Disable Scrapyd item storing in .jl feed

Question

I want to know how to disable Item storing in scrapyd.

What I tried

I deploy a spider to the Scrapy daemon Scrapyd. The deployed spider stores the spidered data in a database. And it works fine.

However Scrapyd logs each scraped Scrapy item. You can see this when examining the scrapyd web interface. This item data is stored in ..../items/<project name>/<spider name>/<job name>.jl

I have no clue how to disable this. I run scrapyd in a Docker container and it uses way too much storage.

I have tried suppress Scrapy Item printed in logs after pipeline, but this does nothing for scrapyd logging it seems. All spider logging settings seem to be ignored by scrapyd.

Edit I found this entry in the documentation about Item storing. It seems if you omit the items_dir setting, item logging will not happen. It is said that this is disabled by default. I do not have a scrapyd.conf file, so item logging should be disabled. It is not.

Solution

After writing my answer I re-read your question and I see that what you want has nothing to do with logging but it's about not writing to the (default-ish) .jl feed (Maybe update the title to: "Disable scrapyd Item storing"). To override scrapyd's default, just set FEED_URI to an empty string like this:

$ curl http://localhost:6800/schedule.json -d project=tutorial -d spider=example -d setting=FEED_URI=

For other people who are looking into logging... Let's see an example. We do the usual:

$ scrapy startproject tutorial
$ cd tutorial
$ scrapy genspider example example.com

then edit tutorial/spiders/example.py to contain the following:

import scrapy

class TutorialItem(scrapy.Item):
    name = scrapy.Field()
    surname = scrapy.Field()

class ExampleSpider(scrapy.Spider):
    name = "example"

    start_urls = (
        'http://www.example.com/',
    )

    def parse(self, response):
        for i in xrange(100):
            t = TutorialItem()
            t['name'] = "foo"
            t['surname'] = "bar %d" % i
            yield t

Notice the difference between running:

$ scrapy crawl example
# or
$ scrapy crawl example -L DEBUG
# or
$ scrapy crawl example -s LOG_LEVEL=DEBUG

and

$ scrapy crawl example -s LOG_LEVEL=INFO
# or
$ scrapy crawl example -L INFO

By trying such combinations on your spider confirm that it doesn't print Item info for log-level beyond debug.

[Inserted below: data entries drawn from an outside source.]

-- pv_equiv track=rewrite | github.com/Azizbek201798/HomeWorks_NajotTa-lim | Month_4/Real_Interfaces.py/homework/codeWars_Medium_2.py | remove_smallest
-- ===== SOURCE A (Python) =====
-- def remove_smallest(n, arr):
--     if n <= 0:
--         return arr
--     if n >= len(arr):
--         return []
--
--     # Tayyor saralash methodi.
--     sorted_arr = sorted(arr)
--     for _ in range(n):
--         min_val = sorted_arr[0]
--         arr.remove(min_val)
--         sorted_arr.remove(min_val)
--
--     return arr
-- ===== SOURCE B (Python) =====
-- def remove_smallest(n, arr):
--     # One pass with a multiplicity budget instead of repeated list.remove scans.
--     # (A mutates arr in place; B leaves it untouched - return value is identical.)
--     if n <= 0:
--         return arr
--     if n >= len(arr):
--         return []
--     cnt = {}
--     for v in sorted(arr)[:n]:
--         cnt[v] = cnt.get(v, 0) + 1
--     out = []
--     for v in arr:
--         if cnt.get(v, 0) > 0:
--             cnt[v] = cnt[v] - 1
--         else:
--             out.append(v)
--     return out
-- ===== Notes on version B (the rewrite author's own statement) =====
-- stated objective: faster
-- what changed: Instead of calling list.remove n times (each a linear scan that shifts elements), B builds a dict of how many copies of each of the n smallest values to drop and rebuilds the list in one pass.
import Mathlib
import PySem

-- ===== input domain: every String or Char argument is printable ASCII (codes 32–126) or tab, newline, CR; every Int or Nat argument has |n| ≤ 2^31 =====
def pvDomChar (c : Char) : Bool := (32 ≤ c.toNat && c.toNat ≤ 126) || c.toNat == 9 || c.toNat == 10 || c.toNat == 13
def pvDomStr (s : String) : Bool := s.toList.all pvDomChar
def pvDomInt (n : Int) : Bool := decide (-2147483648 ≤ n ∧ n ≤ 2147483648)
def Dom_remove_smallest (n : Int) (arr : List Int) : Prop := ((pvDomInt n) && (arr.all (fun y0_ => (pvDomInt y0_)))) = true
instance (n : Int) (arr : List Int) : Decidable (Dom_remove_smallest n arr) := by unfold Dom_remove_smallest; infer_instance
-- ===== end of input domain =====

-- B replaces A's n repeated list.remove scans by one counting dict and a single rebuild pass
-- (faster; A mutates arr in place while B does not — the equivalence is about the return value).

-- ===== PORT A =====
-- one iteration of A's `for _ in range(n)` body over the state (arr, sorted_arr);
-- `sorted_arr[0]` is pyGet? (none = IndexError, never reached since A guards n < len(arr))
def removeStepA (st : List Int × List Int) : List Int × List Int :=
  match PySem.List.pyGet? st.2 0 with
  | none => st
  | some min_val =>
      ((PySem.List.remove? st.1 min_val).getD st.1,
       (PySem.List.remove? st.2 min_val).getD st.2)

def remove_smallest (n : Int) (arr : List Int) : List Int :=
  if n ≤ 0 then arr
  else if n ≥ (arr.length : Int) then []
  else
    let sorted_arr := PySem.List.sorted arr (fun x => x)
    ((PySem.List.pyRange 0 n 1).foldl (fun st _ => removeStepA st) (arr, sorted_arr)).1

-- ===== PORT B =====
def remove_smallest_alt (n : Int) (arr : List Int) : List Int :=
  if n ≤ 0 then arr
  else if n ≥ (arr.length : Int) then []
  else
    let cnt : PySem.Dict Int Int :=
      (PySem.List.slice (PySem.List.sorted arr (fun x => x)) none (some n)).foldl
        (fun d v => d.insert v (d.getD v 0 + 1)) PySem.Dict.empty
    (arr.foldl
      (fun (st : PySem.Dict Int Int × List Int) v =>
        if st.1.getD v 0 > 0 then (st.1.insert v (st.1.getD v 0 - 1), st.2)
        else (st.1, st.2 ++ [v]))
      (cnt, ([] : List Int))).2

-- ===== PRECONDITION & SPEC =====
def Spec_remove_smallest (n : Int) (arr : List Int) (out : List Int) : Prop := out = remove_smallest_alt n arr
instance (n : Int) (arr : List Int) (out : List Int) : Decidable (Spec_remove_smallest n arr out) := by unfold Spec_remove_smallest; infer_instance

-- ===== CLAIM (what is proved, stated in full; the proofs are below) =====
def Claim_equal_remove_smallest : Prop := ∀ (n : Int) (arr : List Int), Dom_remove_smallest n arr → Spec_remove_smallest n arr (remove_smallest n arr)

-- ===== LEMMAS AND PROOFS =====

-- count after erasing the first occurrence, in subtraction form
theorem count_erase_sub (xs : List Int) (m v : Int) :
    (xs.erase m).count v = xs.count v - (if v = m then 1 else 0) := by
  rw [List.count_erase]
  by_cases h : v = m
  · subst h; simp
  · simp [beq_iff_eq, h, Ne.symm h]

theorem count_cons_add (m v : Int) (t : List Int) :
    (m :: t).count v = t.count v + (if v = m then 1 else 0) := by
  rw [List.count_cons]
  by_cases h : v = m
  · subst h; simp
  · simp [beq_iff_eq, h, Ne.symm h]

-- the multiplicity hypothesis survives one erase step
theorem hsub_erase {xs t : List Int} {m : Int}
    (hsub : ∀ v, (m :: t).count v ≤ xs.count v) :
    ∀ v, t.count v ≤ (xs.erase m).count v := by
  intro v
  have h1 := hsub v
  rw [count_cons_add] at h1
  rw [count_erase_sub]
  by_cases hv : v = m <;> simp [hv] at h1 ⊢ <;> omega

theorem mem_of_hsub {xs t : List Int} {m : Int}
    (hsub : ∀ v, (m :: t).count v ≤ xs.count v) : m ∈ xs := by
  have := hsub m
  rw [count_cons_add] at this
  simp at this
  exact List.count_pos_iff.mp (by omega)

-- a foldl whose body ignores the list element is an iterate
theorem foldl_ignore_eq_iterate {α β : Type} (f : α → α) (l : List β) (init : α) :
    l.foldl (fun st _ => f st) init = f^[l.length] init := by
  induction l generalizing init with
  | nil => rfl
  | cons x xs ih => simp [List.foldl, ih, Function.iterate_succ_apply]

-- A's loop: k iterations peel the first k sorted values and erase each (first occurrence) from arr
theorem iterate_removeStepA (k : Nat) :
    ∀ (a s : List Int), (∀ v, s.count v ≤ a.count v) →
    removeStepA^[k] (a, s) = ((s.take k).foldl List.erase a, s.drop k) := by
  induction k with
  | zero => intro a s _; simp
  | succ k ih =>
      intro a s hsub
      cases s with
      | nil =>
          have hfix : removeStepA (a, ([] : List Int)) = (a, []) := by
            simp [removeStepA, PySem.List.pyGet?, PySem.List.pyIdx?]
          rw [Function.iterate_succ_apply, hfix,
              ih a [] (fun v => by simp)]
          simp
      | cons m t =>
          have hm : m ∈ a := mem_of_hsub hsub
          have hstep : removeStepA (a, m :: t) = (a.erase m, t) := by
            simp [removeStepA, PySem.List.pyGet?, PySem.List.pyIdx?,
              PySem.List.remove?_eq_some_erase a m hm, PySem.List.remove?_cons_self]
          rw [Function.iterate_succ_apply, hstep, ih (a.erase m) t (hsub_erase hsub)]
          simp

-- the pure model of B's rebuild pass: keep v unless its budget c v is still positive
def passF : List Int → (Int → Int) → List Int
  | [], _ => []
  | x :: xs, c =>
      if c x > 0 then passF xs (fun v => if v = x then c x - 1 else c v)
      else x :: passF xs (c)

theorem passF_cons_pos (x : Int) (xs : List Int) (c : Int → Int) (h : c x > 0) :
    passF (x :: xs) c = passF xs (fun v => if v = x then c x - 1 else c v) := by
  simp [passF, h]

theorem passF_cons_neg (x : Int) (xs : List Int) (c : Int → Int) (h : ¬ c x > 0) :
    passF (x :: xs) c = x :: passF xs c := by
  simp [passF, h]

-- B's fold computes passF of the dict's getD-view
theorem foldl_pass_eq_passF (xs : List Int) :
    ∀ (d : PySem.Dict Int Int) (out : List Int),
    (xs.foldl
      (fun (st : PySem.Dict Int Int × List Int) v =>
        if st.1.getD v 0 > 0 then (st.1.insert v (st.1.getD v 0 - 1), st.2)
        else (st.1, st.2 ++ [v]))
      (d, out)).2 = out ++ passF xs (fun v => d.getD v 0) := by
  induction xs with
  | nil => intro d out; simp [passF]
  | cons x xs ih =>
      intro d out
      by_cases h : d.getD x 0 > 0
      · rw [List.foldl_cons, if_pos h, ih,
            passF_cons_pos x xs _ h]
        congr 1
        congr 1
        funext v
        rw [PySem.Dict.getD_insert]
      · rw [List.foldl_cons, if_neg h, ih,
            passF_cons_neg x xs _ h]
        simp

theorem passF_zero_budget (xs : List Int) (c : Int → Int) (h : ∀ v, c v ≤ 0) :
    passF xs c = xs := by
  induction xs with
  | nil => rfl
  | cons x xs ih =>
      rw [passF_cons_neg x xs c (by have := h x; omega), ih]

-- bumping the budget of m by one = first erasing the first occurrence of m
theorem passF_bump (xs : List Int) :
    ∀ (c : Int → Int) (m : Int), m ∈ xs → (∀ v, 0 ≤ c v) →
    passF xs (fun v => c v + if v = m then 1 else 0) = passF (xs.erase m) c := by
  induction xs with
  | nil => intro c m hm; exact absurd hm (by simp)
  | cons x xs ih =>
      intro c m hm hpos
      by_cases hxm : x = m
      · subst hxm
        have hcond : (fun v => c v + if v = x then 1 else 0) x > 0 := by
          have := hpos x; simp; omega
        rw [passF_cons_pos x xs _ hcond, List.erase_cons_head]
        congr 1
        funext v
        by_cases hv : v = x <;> simp [hv]
      · have hm' : m ∈ xs := by
          rcases List.mem_cons.mp hm with h | h
          · exact absurd h.symm hxm
          · exact h
        have herase : (x :: xs).erase m = x :: xs.erase m :=
          List.erase_cons_tail (by simpa using hxm)
        by_cases h : c x > 0
        · have hcond : (fun v => c v + if v = m then 1 else 0) x > 0 := by
            simp [hxm]; omega
          rw [passF_cons_pos x xs _ hcond, herase, passF_cons_pos x (xs.erase m) c h]
          have hfun : (fun v => if v = x then (fun v => c v + if v = m then 1 else 0) x - 1
                else c v + if v = m then 1 else 0)
              = (fun v => (if v = x then c x - 1 else c v) + if v = m then 1 else 0) := by
            funext v
            by_cases hv : v = x <;> simp [hv, hxm]
          rw [hfun, ih _ m hm'
            (fun v => by by_cases hv : v = x <;> simp [hv] <;> [omega; exact hpos v])]
        · have hcond : ¬ (fun v => c v + if v = m then 1 else 0) x > 0 := by
            simp [hxm]; omega
          rw [passF_cons_neg x xs _ hcond, herase, passF_cons_neg x (xs.erase m) c h,
              ih c m hm' hpos]

-- spending the budget Counter(ms) = erasing the first occurrence of each element of ms
theorem passF_count (ms : List Int) :
    ∀ (xs : List Int), (∀ v, ms.count v ≤ xs.count v) →
    passF xs (fun v => (ms.count v : Int)) = ms.foldl List.erase xs := by
  induction ms with
  | nil => intro xs _; simpa using passF_zero_budget xs _ (fun v => by simp)
  | cons m t ih =>
      intro xs hsub
      have hm : m ∈ xs := mem_of_hsub hsub
      have hfun : (fun v => (((m :: t).count v : Nat) : Int))
          = (fun v => (t.count v : Int) + if v = m then 1 else 0) := by
        funext v
        rw [count_cons_add]
        by_cases hv : v = m <;> simp [hv]
      rw [hfun, passF_bump xs _ m hm (fun v => by positivity),
          ih (xs.erase m) (fun v => hsub_erase hsub v)]
      simp [List.foldl]

-- ===== VERDICT (by name: the statement is the Claim_ definition above) =====
theorem remove_smallest_spec : Claim_equal_remove_smallest := by
  intro n arr _
  unfold Spec_remove_smallest remove_smallest remove_smallest_alt
  by_cases h1 : n ≤ 0
  · simp [h1]
  · by_cases h2 : n ≥ (arr.length : Int)
    · simp [h1, h2]
    · simp only [if_neg h1, if_neg h2]
      set s := PySem.List.sorted arr (fun x => x) with hs
      have hperm : s.Perm arr := PySem.List.sorted_perm arr (fun x => x) false
      have hcount : ∀ v, s.count v ≤ arr.count v := fun v => (hperm.count_eq v).le
      -- A side
      rw [foldl_ignore_eq_iterate, PySem.List.length_pyRange_one,
          iterate_removeStepA _ arr s hcount]
      -- B side
      have hn0 : (0:Int) ≤ n := by omega
      rw [PySem.List.slice_to _ hn0, PySem.Dict.foldl_insert_getD_add_one_eq_counter,
          foldl_pass_eq_passF]
      have hview : (fun v => (PySem.Dict.counter (s.take n.toNat)).getD v 0)
          = (fun v => ((s.take n.toNat).count v : Int)) := by
        funext v; exact PySem.Dict.getD_counter _ v
      rw [hview, passF_count _ arr
        (fun v => le_trans (List.Sublist.count_le v (List.take_sublist _ _)) (hcount v))]
      simp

It's now time, after you deploy to scrapyd to do exactly the same:

$ curl http://localhost:6800/schedule.json -d setting=LOG_LEVEL=INFO -d project=tutorial -d spider=example

Confirm that the logs don't contain items when you run:

Note that if your items are still printed in INFO level, it likely means that your code or some pipeline is printing it. You could rise log-level further and/or investigate and find the code that prints it and remove it.